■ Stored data
BEGIN

theorem fre_pass_append (ep : List (Int × Int)) (r : PySem.Set Int) :
    ∃ t, fre_pass ep r = r ++ t := by
  induction ep generalizing r with
  | nil => exact ⟨[], by simp [fre_pass]⟩
  | cons e es ih =>
    have hstep : ∃ u, (if PySem.Set.contains r e.1 || PySem.Set.contains r e.2 then
        PySem.Set.add (PySem.Set.add r e.1) e.2 else r) = r ++ u := by
      split
      · obtain ⟨u1, hu1⟩ := fre_add_append r e.1
        obtain ⟨u2, hu2⟩ := fre_add_append (PySem.Set.add r e.1) e.2
        exact ⟨u1 ++ u2, by rw [hu2, hu1, List.append_assoc]⟩
      · exact ⟨[], by simp⟩
    obtain ⟨u, hu⟩ := hstep
    obtain ⟨t, ht⟩ := ih (r ++ u)
    refine ⟨u ++ t, ?_⟩
    simp only [fre_pass, List.foldl_cons] at ht ⊢
    rw [hu, ht, List.append_assoc]

theorem fre_pass_nodup {ep : List (Int × Int)} {r : PySem.Set Int} (h : r.Nodup) :
    (fre_pass ep r).Nodup := by
  induction ep generalizing r with
  | nil => simpa [fre_pass] using h
  | cons e es ih =>
    simp only [fre_pass, List.foldl_cons] at ih ⊢
    apply ih
    split
    · exact PySem.Set.nodup_add _ _ (PySem.Set.nodup_add _ _ h)
    · exact h

theorem fre_pass_mem_of_mem {ep : List (Int × Int)} {r : PySem.Set Int} {x : Int}
    (h : x ∈ r) : x ∈ fre_pass ep r := by
  obtain ⟨t, ht⟩ := fre_pass_append ep r
  rw [ht]
  exact List.mem_append_left _ h

-- every new element is an endpoint of ep
theorem fre_pass_subset {ep : List (Int × Int)} {r : PySem.Set Int} {x : Int}
    (h : x ∈ fre_pass ep r) : x ∈ r ∨ x ∈ ep.flatMap (fun e => [e.1, e.2]) := by
  induction ep generalizing r with
  | nil => exact Or.inl (by simpa [fre_pass] using h)
  | cons e es ih =>
    simp only [fre_pass, List.foldl_cons] at h
    rcases ih (r := _) h with h' | h'
    · split at h'
      · rcases (PySem.Set.mem_add _ _ _).mp h' with h'' | h''
        · rcases (PySem.Set.mem_add _ _ _).mp h'' with h3 | h3
          · exact Or.inl h3
          · exact Or.inr (by simp [h3])
        · exact Or.inr (by simp [h''])
      · exact Or.inl h'
    · exact Or.inr (by simp only [List.flatMap_cons, List.mem_append]; exact Or.inr h')
-- pv_equiv track=rewrite | github.com/mcpirate17/Lumen | server/context.py | filter_news_context
-- ===== SOURCE A (Python) =====
-- def filter_news_context(query: str, full_text: str) -> str:
--     """Filter news to top 5 most relevant items."""
--     # News is already aggregated — just limit to top 5 items
--     lines = full_text.split('\n')
--     result = []
--     item_count = 0
--     for line in lines:
--         if line.startswith('[') and ']' in line:
--             item_count += 1
--             if item_count > 5:
--                 break
--         result.append(line)
--     return '\n'.join(result)
-- ===== SOURCE B (Python) =====
-- def filter_news_context(query: str, full_text: str) -> str:
--     """Filter news to top 5 most relevant items."""
--     lines = full_text.split('\n')
--     marks = [i for i, line in enumerate(lines) if line.startswith('[') and ']' in line]
--     cut = marks[5] if len(marks) > 5 else len(lines)
--     return '\n'.join(lines[:cut])
-- ===== Notes on version B (the rewrite author's own statement) =====
-- stated objective: idiomatic
-- what changed: Replaces the append-with-early-break counting loop by a locate-then-slice decomposition: build the list of marker-line indices once, then cut the line list at the 6th marker index (or keep it all) with a single slice.
import Mathlib
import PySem

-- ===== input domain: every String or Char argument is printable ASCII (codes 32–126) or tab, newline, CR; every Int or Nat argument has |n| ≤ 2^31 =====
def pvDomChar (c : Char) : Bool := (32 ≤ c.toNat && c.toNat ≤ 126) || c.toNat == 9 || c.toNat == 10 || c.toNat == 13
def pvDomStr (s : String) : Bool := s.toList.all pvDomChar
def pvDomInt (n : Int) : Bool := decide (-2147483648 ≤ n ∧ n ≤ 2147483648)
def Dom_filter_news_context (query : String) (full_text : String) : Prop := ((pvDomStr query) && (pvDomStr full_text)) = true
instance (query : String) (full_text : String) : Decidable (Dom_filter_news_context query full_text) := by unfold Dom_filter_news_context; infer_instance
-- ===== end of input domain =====

-- B replaces A's append-with-early-break counting loop by a locate-then-slice decomposition
-- (collect the marker-line indices once, then cut the line list at the 6th one with a single
-- slice); objective: idiomatic, same cost.
-- In both ports, full_text.split('\n') is ported as (PySem.Str.split? full_text "\n").getD []:
-- split? is exact and returns none only for an empty separator, which "\n" is not.

-- ===== PORT A =====
-- literal port of A's loop: append each line, break (before appending) at the 6th marker line
def pvLoopA : List String → Int → List String
  | [], _ => []
  | line :: ls, c =>
    if PySem.Str.startswith line "[" && PySem.Str.isIn "]" line then
      if c + 1 > 5 then []
      else line :: pvLoopA ls (c + 1)
    else line :: pvLoopA ls c

def filter_news_context (query : String) (full_text : String) : String :=
  PySem.Str.join "\n" (pvLoopA ((PySem.Str.split? full_text "\n").getD []) 0)

-- ===== PORT B =====
-- marks = [i for i, line in enumerate(lines) if line.startswith('[') and ']' in line]
def pvMarksB (lines : List String) : List (Int × String) :=
  (PySem.List.enumerate lines 0).filter
    (fun p => PySem.Str.startswith p.2 "[" && PySem.Str.isIn "]" p.2)

-- cut = marks[5] if len(marks) > 5 else len(lines)
def pvCutB (lines : List String) : Int :=
  if 5 < (pvMarksB lines).length then (PySem.List.pyGetD (pvMarksB lines) 5 (0, "")).1
  else (lines.length : Int)

def filter_news_context_alt (query : String) (full_text : String) : String :=
  PySem.Str.join "\n"
    (PySem.List.slice ((PySem.Str.split? full_text "\n").getD []) none
      (some (pvCutB ((PySem.Str.split? full_text "\n").getD []))))

-- ===== PRECONDITION & SPEC =====
def Spec_filter_news_context (query : String) (full_text : String) (out : String) : Prop := out = filter_news_context_alt query full_text
instance (query : String) (full_text : String) (out : String) : Decidable (Spec_filter_news_context query full_text out) := by unfold Spec_filter_news_context; infer_instance

-- ===== CLAIM (what is proved, stated in full; the proofs are below) =====
def Claim_equal_filter_news_context : Prop := ∀ (query : String) (full_text : String), Dom_filter_news_context query full_text → Spec_filter_news_context query full_text (filter_news_context query full_text)

-- ===== LEMMAS AND PROOFS =====

-- index of the (n+1)-th marker line, or the length of the list if there are at most n markers
def pvCutN : List String → Nat → Nat
  | [], _ => 0
  | l :: ls, 0 =>
    if PySem.Str.startswith l "[" && PySem.Str.isIn "]" l then 0 else pvCutN ls 0 + 1
  | l :: ls, n + 1 =>
    if PySem.Str.startswith l "[" && PySem.Str.isIn "]" l then pvCutN ls n + 1
    else pvCutN ls (n + 1) + 1

theorem pvCutN_le (ls : List String) (n : Nat) : pvCutN ls n ≤ ls.length := by
  induction ls generalizing n with
  | nil => simp [pvCutN]
  | cons l ls ih =>
    cases n with
    | zero =>
      simp only [pvCutN, List.length_cons]
      split
      · omega
      · have := ih 0; omega
    | succ m =>
      simp only [pvCutN, List.length_cons]
      split
      · have := ih m; omega
      · have := ih (m + 1); omega

theorem pvLoopA_eq_take (ls : List String) (c : Int) (h0 : 0 ≤ c) (h5 : c ≤ 5) :
    pvLoopA ls c = ls.take (pvCutN ls (5 - c).toNat) := by
  induction ls generalizing c with
  | nil => simp [pvLoopA]
  | cons l ls ih =>
    cases hm : (PySem.Str.startswith l "[" && PySem.Str.isIn "]" l) with
    | true =>
      obtain ⟨h1, h2⟩ : PySem.Chars.startswith l.toList ['['] = true ∧
          PySem.Chars.isIn [']'] l.toList = true := by simpa using hm
      by_cases hc : c + 1 > 5
      · have h50 : (5 - c).toNat = 0 := by omega
        simp [pvLoopA, pvCutN, h1, h2, hc, h50]
      · obtain ⟨m, hmEq⟩ : ∃ m, (5 - c).toNat = m + 1 := ⟨(5 - (c + 1)).toNat, by omega⟩
        have hm'' : (5 - (c + 1)).toNat = m := by omega
        have hrec := ih (c + 1) (by omega) (by omega)
        rw [hm''] at hrec
        simp [pvLoopA, pvCutN, h1, h2, hc, hmEq, hrec]
    | false =>
      have hm' : ¬ (PySem.Chars.startswith l.toList ['['] = true ∧
          PySem.Chars.isIn [']'] l.toList = true) := by simpa using hm
      have hrec := ih c h0 h5
      cases hn : (5 - c).toNat with
      | zero => rw [hn] at hrec; simp [pvLoopA, pvCutN, hm', hrec]
      | succ m => rw [hn] at hrec; simp [pvLoopA, pvCutN, hm', hrec]

theorem pvMarksB_getElem? (ls : List String) (s : Int) (n : Nat) :
    (((PySem.List.enumerate ls s).filter
        (fun p => PySem.Str.startswith p.2 "[" && PySem.Str.isIn "]" p.2))[n]?).map Prod.fst
      = if pvCutN ls n < ls.length then some (s + pvCutN ls n) else none := by
  induction ls generalizing s n with
  | nil => simp [PySem.List.enumerate_nil, pvCutN]
  | cons l ls ih =>
    rw [PySem.List.enumerate_cons, List.filter_cons]
    cases hm : (PySem.Str.startswith l "[" && PySem.Str.isIn "]" l) with
    | true =>
      obtain ⟨h1, h2⟩ : PySem.Chars.startswith l.toList ['['] = true ∧
          PySem.Chars.isIn [']'] l.toList = true := by simpa using hm
      rw [if_pos rfl]
      cases n with
      | zero => simp [pvCutN, h1, h2]
      | succ m =>
        have hrec := ih (s + 1) m
        have hpc : pvCutN (l :: ls) (m + 1) = pvCutN ls m + 1 := by simp [pvCutN, h1, h2]
        rw [List.getElem?_cons_succ, hrec, hpc, List.length_cons]
        by_cases hlt : pvCutN ls m < ls.length
        · rw [if_pos hlt, if_pos (by omega : pvCutN ls m + 1 < ls.length + 1)]
          congr 1
          push_cast
          ring
        · rw [if_neg hlt, if_neg (by omega : ¬ pvCutN ls m + 1 < ls.length + 1)]
    | false =>
      have hm' : ¬ (PySem.Chars.startswith l.toList ['['] = true ∧
          PySem.Chars.isIn [']'] l.toList = true) := by simpa using hm
      have hrec := ih (s + 1) n
      have hcut : pvCutN (l :: ls) n = pvCutN ls n + 1 := by
        cases n <;> simp [pvCutN, hm']
      rw [if_neg (by simp), hrec, hcut, List.length_cons]
      by_cases hlt : pvCutN ls n < ls.length
      · rw [if_pos hlt, if_pos (by omega : pvCutN ls n + 1 < ls.length + 1)]
        congr 1
        push_cast
        ring
      · rw [if_neg hlt, if_neg (by omega : ¬ pvCutN ls n + 1 < ls.length + 1)]

-- ===== VERDICT (by name: the statement is the Claim_ definition above) =====
theorem filter_news_context_spec : Claim_equal_filter_news_context := by
  intro query full_text _
  unfold Spec_filter_news_context filter_news_context filter_news_context_alt
  set L := (PySem.Str.split? full_text "\n").getD [] with hL
  have hA : pvLoopA L 0 = L.take (pvCutN L 5) := by
    have := pvLoopA_eq_take L 0 (by omega) (by omega)
    simpa using this
  have hmk := pvMarksB_getElem? L 0 5
  rw [show ((PySem.List.enumerate L 0).filter
      (fun p => PySem.Str.startswith p.2 "[" && PySem.Str.isIn "]" p.2)) = pvMarksB L from rfl] at hmk
  unfold pvCutB
  by_cases h : 5 < (pvMarksB L).length
  · -- the 6th marker line exists: B cuts exactly where A's loop breaks
    obtain ⟨p, hp⟩ : ∃ p, (pvMarksB L)[5]? = some p :=
      ⟨(pvMarksB L)[5], List.getElem?_eq_getElem h⟩
    rw [hp] at hmk
    have hclt : pvCutN L 5 < L.length := by
      by_contra hc
      simp [hc] at hmk
    rw [if_pos hclt, Option.map_some] at hmk
    have hget : PySem.List.pyGetD (pvMarksB L) 5 (0, "") = p := by
      rw [PySem.List.pyGetD_ofNat']
      simp [List.getD_eq_getElem?_getD, hp]
    have hp1 : p.1 = (pvCutN L 5 : Int) := by
      have := congrArg (Option.getD · 0) hmk
      simpa using this
    rw [if_pos h, hget, hp1, PySem.List.slice_to_natCast, hA]
  · -- at most 5 marker lines: B keeps every line, as A's loop never breaks
    have hM5 : (pvMarksB L)[5]? = none := by
      rw [List.getElem?_eq_none_iff]
      omega
    rw [hM5] at hmk
    have hcl : pvCutN L 5 = L.length := by
      have hle := pvCutN_le L 5
      by_cases hlt : pvCutN L 5 < L.length
      · simp [hlt] at hmk
      · omega
    rw [if_neg h, PySem.List.slice_to_natCast, hA, hcl, List.take_length]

END

■ Assigned task
Please return all lines above in which the string "idiomatic" is found.

■ Written response
-- stated objective: idiomatic
-- slice); objective: idiomatic, same cost.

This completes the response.